Even after he confessed whatever he confessed to the wife, she continues to stay with him. To. This. Day. At first, I was rooting for her, and hoping she’d leave his lying ass. But no, the glory and fame and money of being a social media family is more important. As they rake in the money from their videos, exploiting their own children I might add, they prove they have no moral compass even though they claim to be True Christians. They will stay together because it would cost them everything to not be together, which they’ve admitted to. They make fistsfuls of money so why wouldn’t wifey turn a blind eye while the money is rolling in?
Children of God? Good Christians? What. Ev. Ah.
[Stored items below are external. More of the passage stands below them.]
-- pv_equiv track=rewrite | github.com/Carmen-Carmen/coursera_bioinformatics | Bioinformatics_III_comparing_genes_proteins_and_genomes/week_5/week5.py | get_shared_k_mers
-- ===== SOURCE A (Python) =====
-- def get_shared_k_mers(strand1, strand2, k):
--     min_len = min(
--         len(strand1),
--         len(strand2)
--     )
--     if k > min_len:
--         return []
--
--     results = []
--
--     # O(n2), too slow
--     # for i in range(0, len(strand1) - k + 1):
--     #     k_mer1 = strand1[i : i + k]
--     #     for j in range(0, len(strand2) - k + 1):
--     #         k_mer2 = strand2[j : j + k]
--
--     #         if k_mer1 == k_mer2 or \
--     #         k_mer1 == get_reverse_complement_DNA_strand(k_mer2):
--     #             results.append(
--     #                 (i, j)
--     #             )
--
--     # try use hashing to store k-mers in strand2
--     # O(n) time complexity
--     k_mer2_dict = {}
--     for j in range(0, len(strand2) - k + 1):
--         k_mer2 = strand2[j : j + k]
--         if k_mer2 in k_mer2_dict.keys():
--             k_mer2_dict[k_mer2].append(j)
--         else:
--             k_mer2_dict[k_mer2] = [j]
--     for i in range(0, len(strand1) - k + 1):
--         k_mer1 = strand1[i : i + k]
--         k_mer1_rev = get_reverse_complement_DNA_strand(k_mer1)
--         if k_mer1 in k_mer2_dict.keys():
--             for j_pos in k_mer2_dict[k_mer1]:
--                 results.append((i, j_pos))
--         if k_mer1_rev in k_mer2_dict.keys():
--             for j_pos in k_mer2_dict[k_mer1_rev]:
--                 results.append((i, j_pos))
--
--     return results
--
-- def get_reverse_complement_DNA_strand(s):
--     l = len(s)
--     result = ""
--     for i in range(0, l):
--         base = s[i: i + 1]
--         if base == "A":
--             result += "T"
--         elif base == "T":
--             result += "A"
--         elif base == "C":
--             result += "G"
--         elif base == "G":
--             result += "C"
--
--     reversed_result = ""
--     for c in reversed(result):
--         reversed_result += c
--
--     return reversed_result
-- ===== SOURCE B (Python) =====
-- def get_shared_k_mers(strand1, strand2, k):
--     min_len = min(
--         len(strand1),
--         len(strand2)
--     )
--     if k > min_len:
--         return []
--
--     results = []
--     for i in range(0, len(strand1) - k + 1):
--         k_mer1 = strand1[i : i + k]
--         k_mer1_rev = get_reverse_complement_DNA_strand(k_mer1)
--         for j in range(0, len(strand2) - k + 1):
--             if strand2[j : j + k] == k_mer1:
--                 results.append((i, j))
--         for j in range(0, len(strand2) - k + 1):
--             if strand2[j : j + k] == k_mer1_rev:
--                 results.append((i, j))
--     return results
--
-- def get_reverse_complement_DNA_strand(s):
--     l = len(s)
--     result = ""
--     for i in range(0, l):
--         base = s[i: i + 1]
--         if base == "A":
--             result += "T"
--         elif base == "T":
--             result += "A"
--         elif base == "C":
--             result += "G"
--         elif base == "G":
--             result += "C"
--
--     reversed_result = ""
--     for c in reversed(result):
--         reversed_result += c
--
--     return reversed_result
-- ===== Notes on version B (the rewrite author's own statement) =====
-- stated objective: simpler
-- what changed: Replaced A's hash-index (dict grouping strand2 k-mer positions, then per-i lookups) by a direct nested brute-force scan: for each i, one inner pass over strand2 collects direct matches, a second inner pass collects reverse-complement matches, preserving A's output order exactly.
import Mathlib
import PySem

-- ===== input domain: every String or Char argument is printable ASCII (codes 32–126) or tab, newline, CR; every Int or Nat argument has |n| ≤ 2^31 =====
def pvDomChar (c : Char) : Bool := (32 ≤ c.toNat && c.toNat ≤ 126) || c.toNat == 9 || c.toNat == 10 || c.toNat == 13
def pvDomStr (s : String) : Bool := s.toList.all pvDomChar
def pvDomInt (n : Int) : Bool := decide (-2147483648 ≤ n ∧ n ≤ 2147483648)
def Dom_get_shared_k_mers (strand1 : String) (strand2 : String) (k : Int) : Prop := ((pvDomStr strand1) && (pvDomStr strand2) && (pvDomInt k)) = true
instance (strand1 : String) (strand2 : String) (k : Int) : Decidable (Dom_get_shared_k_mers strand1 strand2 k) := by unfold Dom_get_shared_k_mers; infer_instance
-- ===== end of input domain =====

-- B replaces A's dict of strand2 k-mer positions by a plain nested brute-force scan (simpler, not faster);
-- return values are identical, including ordering and the double count on reverse-complement palindromes.

-- ===== PORT A =====
-- shared helper: literal transliteration of get_reverse_complement_DNA_strand (identical in both sources)
def pyRevComp (s : List Char) : List Char :=
  let l : Int := PySem.List.len s
  let result : List Char :=
    (PySem.List.pyRange 0 l 1).foldl (fun acc i =>
      let base := PySem.List.slice s (some i) (some (i + 1))
      if base == ['A'] then acc ++ ['T']
      else if base == ['T'] then acc ++ ['A']
      else if base == ['C'] then acc ++ ['G']
      else if base == ['G'] then acc ++ ['C']
      else acc) []
  result.reverse.foldl (fun acc c => acc ++ [c]) []

def get_shared_k_mers (strand1 : String) (strand2 : String) (k : Int) : List (Int × Int) :=
  let cs1 := strand1.toList
  let cs2 := strand2.toList
  let min_len : Int := min (PySem.List.len cs1) (PySem.List.len cs2)
  if k > min_len then []
  else
    -- build the dict: strand2 k-mer ↦ list of its positions j
    let d : PySem.Dict (List Char) (List Int) :=
      (PySem.List.pyRange 0 (PySem.List.len cs2 - k + 1) 1).foldl
        (fun d j =>
          let k_mer2 := PySem.List.slice cs2 (some j) (some (j + k))
          if d.contains k_mer2 then d.modify k_mer2 [] (fun l => l ++ [j])
          else d.insert k_mer2 [j]) PySem.Dict.empty
    (PySem.List.pyRange 0 (PySem.List.len cs1 - k + 1) 1).foldl
      (fun results i =>
        let k_mer1 := PySem.List.slice cs1 (some i) (some (i + k))
        let k_mer1_rev := pyRevComp k_mer1
        let results :=
          if d.contains k_mer1 then
            (d.getD k_mer1 []).foldl (fun r j_pos => r ++ [(i, j_pos)]) results
          else results
        if d.contains k_mer1_rev then
          (d.getD k_mer1_rev []).foldl (fun r j_pos => r ++ [(i, j_pos)]) results
        else results) []

-- ===== PORT B =====
def get_shared_k_mers_alt (strand1 : String) (strand2 : String) (k : Int) : List (Int × Int) :=
  let cs1 := strand1.toList
  let cs2 := strand2.toList
  let min_len : Int := min (PySem.List.len cs1) (PySem.List.len cs2)
  if k > min_len then []
  else
    (PySem.List.pyRange 0 (PySem.List.len cs1 - k + 1) 1).foldl
      (fun results i =>
        let k_mer1 := PySem.List.slice cs1 (some i) (some (i + k))
        let k_mer1_rev := pyRevComp k_mer1
        let results :=
          (PySem.List.pyRange 0 (PySem.List.len cs2 - k + 1) 1).foldl
            (fun r j => if PySem.List.slice cs2 (some j) (some (j + k)) == k_mer1
                        then r ++ [(i, j)] else r) results
        (PySem.List.pyRange 0 (PySem.List.len cs2 - k + 1) 1).foldl
          (fun r j => if PySem.List.slice cs2 (some j) (some (j + k)) == k_mer1_rev
                      then r ++ [(i, j)] else r) results) []

-- ===== PRECONDITION & SPEC =====
def Spec_get_shared_k_mers (strand1 : String) (strand2 : String) (k : Int) (out : List (Int × Int)) : Prop := out = get_shared_k_mers_alt strand1 strand2 k
instance (strand1 : String) (strand2 : String) (k : Int) (out : List (Int × Int)) : Decidable (Spec_get_shared_k_mers strand1 strand2 k out) := by unfold Spec_get_shared_k_mers; infer_instance

-- ===== CLAIM (what is proved, stated in full; the proofs are below) =====
def Claim_equal_get_shared_k_mers : Prop := ∀ (strand1 : String) (strand2 : String) (k : Int), Dom_get_shared_k_mers strand1 strand2 k → Spec_get_shared_k_mers strand1 strand2 k (get_shared_k_mers strand1 strand2 k)

-- ===== LEMMAS AND PROOFS =====

-- A's dict-building step IS Dict.modify with default []
lemma buildStep_eq_modify (d : PySem.Dict (List Char) (List Int)) (km : List Char) (j : Int) :
    (if d.contains km then d.modify km [] (fun l => l ++ [j]) else d.insert km [j])
      = d.modify km [] (fun l => l ++ [j]) := by
  by_cases h : d.contains km = true
  · simp [h]
  · simp only [Bool.not_eq_true] at h
    simp [h, PySem.Dict.modify, PySem.Dict.getD_of_not_contains d ([] : List Int) h]

-- the value stored under any key c of A's dict is exactly the list of matching positions, in order
lemma build_getD (cs2 : List Char) (k : Int) (js : List Int) (c : List Char) :
    (js.foldl (fun d j =>
        d.modify (PySem.List.slice cs2 (some j) (some (j + k))) [] (fun l => l ++ [j]))
      PySem.Dict.empty).getD c []
      = js.filter (fun j => PySem.List.slice cs2 (some j) (some (j + k)) == c) := by
  have h := PySem.Dict.getD_foldl_modify_append
      (js.map (fun j => (PySem.List.slice cs2 (some j) (some (j + k)), j)))
      (PySem.Dict.empty (κ := List Char) (ν := List Int)) c
  rw [List.foldl_map] at h
  simp only [h, List.filter_map, List.map_map]
  simp [Function.comp_def]

-- a key is absent from A's dict exactly when no position matches it
lemma build_contains (cs2 : List Char) (k : Int) (js : List Int) (c : List Char) :
    (js.foldl (fun d j =>
        d.modify (PySem.List.slice cs2 (some j) (some (j + k))) [] (fun l => l ++ [j]))
      PySem.Dict.empty).contains c = false →
    js.filter (fun j => PySem.List.slice cs2 (some j) (some (j + k)) == c) = [] := by
  intro h
  have hk := PySem.Dict.keys_foldl_modify_key js
      (fun j => PySem.List.slice cs2 (some j) (some (j + k)))
      ([] : List Int) (fun _ j => fun l => l ++ [j])
      (PySem.Dict.empty (κ := List Char) (ν := List Int))
  have hmem : ¬ c ∈ js.map (fun j => PySem.List.slice cs2 (some j) (some (j + k))) := by
    intro hc
    have : (js.foldl (fun d j =>
        d.modify (PySem.List.slice cs2 (some j) (some (j + k))) [] (fun l => l ++ [j]))
      PySem.Dict.empty).contains c = true := by
      rw [PySem.Dict.contains_iff_mem_keys, hk]
      simpa [PySem.Set.update_empty, PySem.Set.mem_ofList] using hc
    simp [this] at h
  rw [List.filter_eq_nil_iff]
  intro j hj
  simp only [List.mem_map, not_exists, not_and] at hmem
  simpa using hmem j hj

-- per key: A's guarded dict lookup produces exactly B's inner scan
lemma contrib_eq (cs2 : List Char) (k : Int) (js : List Int) (c : List Char) (i : Int)
    (res : List (Int × Int)) :
    (if (js.foldl (fun d j =>
          d.modify (PySem.List.slice cs2 (some j) (some (j + k))) [] (fun l => l ++ [j]))
        PySem.Dict.empty).contains c then
        ((js.foldl (fun d j =>
            d.modify (PySem.List.slice cs2 (some j) (some (j + k))) [] (fun l => l ++ [j]))
          PySem.Dict.empty).getD c []).foldl (fun r j => r ++ [(i, j)]) res
      else res)
    = js.foldl (fun r j =>
        if PySem.List.slice cs2 (some j) (some (j + k)) == c then r ++ [(i, j)] else r) res := by
  rw [PySem.List.foldl_append_if (fun j => PySem.List.slice cs2 (some j) (some (j + k)) == c)
        (fun j => ((i : Int), j)) js res]
  by_cases h : (js.foldl (fun d j =>
          d.modify (PySem.List.slice cs2 (some j) (some (j + k))) [] (fun l => l ++ [j]))
        PySem.Dict.empty).contains c = true
  · simp only [h, if_pos]
    rw [build_getD, PySem.List.foldl_append_singleton_eq_map (fun j => ((i : Int), j))]
  · simp only [Bool.not_eq_true] at h
    rw [build_contains cs2 k js c h]
    simp [h]

-- ===== VERDICT (by name: the statement is the Claim_ definition above) =====
theorem get_shared_k_mers_spec : Claim_equal_get_shared_k_mers := by
  intro strand1 strand2 k _
  unfold Spec_get_shared_k_mers get_shared_k_mers get_shared_k_mers_alt
  dsimp only
  split_ifs with hk
  · rfl
  · simp only [buildStep_eq_modify]
    apply PySem.List.foldl_congr_mem
    intro res i _
    dsimp only
    rw [contrib_eq, contrib_eq]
If you didn’t think he was a narcissist and was just a confused young man who eventually realized the wrongs he had done and deleted the app just as he realized he was getting internet famous, then you need to see this documentary.
You can watch his crocodile tears. And his explanations for gaslighting his wife. Oh, how sorry he was…
Sorry he got caught, like all cheaters.
But check this out!
This man wanted to know if his wife was pregnant and decided to be a devious prick about it for clicks and views.
This man actually somehow got his wife’s pee out of the toilet (doesn’t she flush???? EUUUWWWWWWWW) and did a pregnancy test behind her back. He discovered she was pregnant before she did and videotaped all of it for their fans. The scooping of the pee, the test, the positive result, and then surprising his wife with the news that she is pregnant. Live on the TikTok or Gram or whatever they use.
Is that not the most disgusting story you’ve ever heard? I don’t mean the scooping of the pee, but of the mental gymnastics to think it’s okay to go behind his wife’s back to determine what is going on in her own body and then tell her about it in front of the world?
Control freak. Narcissist. Asshole.
Did their viewers find it cute and fun and funny?
Did God himself say it was cool to manipulate your wife like that?
That woman is so gaslit and in such a controlling marriage, but she doesn’t see it. She forgives his cheating times on Ashley Madison and likely found the whole pregnancy thing hilarious.
I will never get over that. The pregnancy test thing.
UGH.
Anyway, the fires rage on. Humans rage on.
I’ll post more about some of the other shows I’ve been watching another time; right now, I’m getting back to the California fires footage.
Natural disasters can happen to any of us at any time. They are the great equalizer to remind us all that we are humans. Let’s try to be good to each other although, yes, some people deserve kindness more than others.
Escaping into shows can help refocus our thoughts so we don’t get overwhelmed by the current tragedies of disasters, wars, politics, robots, and more.
People who say we don’t need entertainment to take our thoughts away from the real life that is happening right now are very rare. Most of us know we need entertainment of some kind to entice our brains: TV, movies, music, books. And we need the artists who create them all.
Do any of you have any thoughts about these shows? I’d love to see them.
And I’ll continue to follow the California nightmare and hope it ends soon.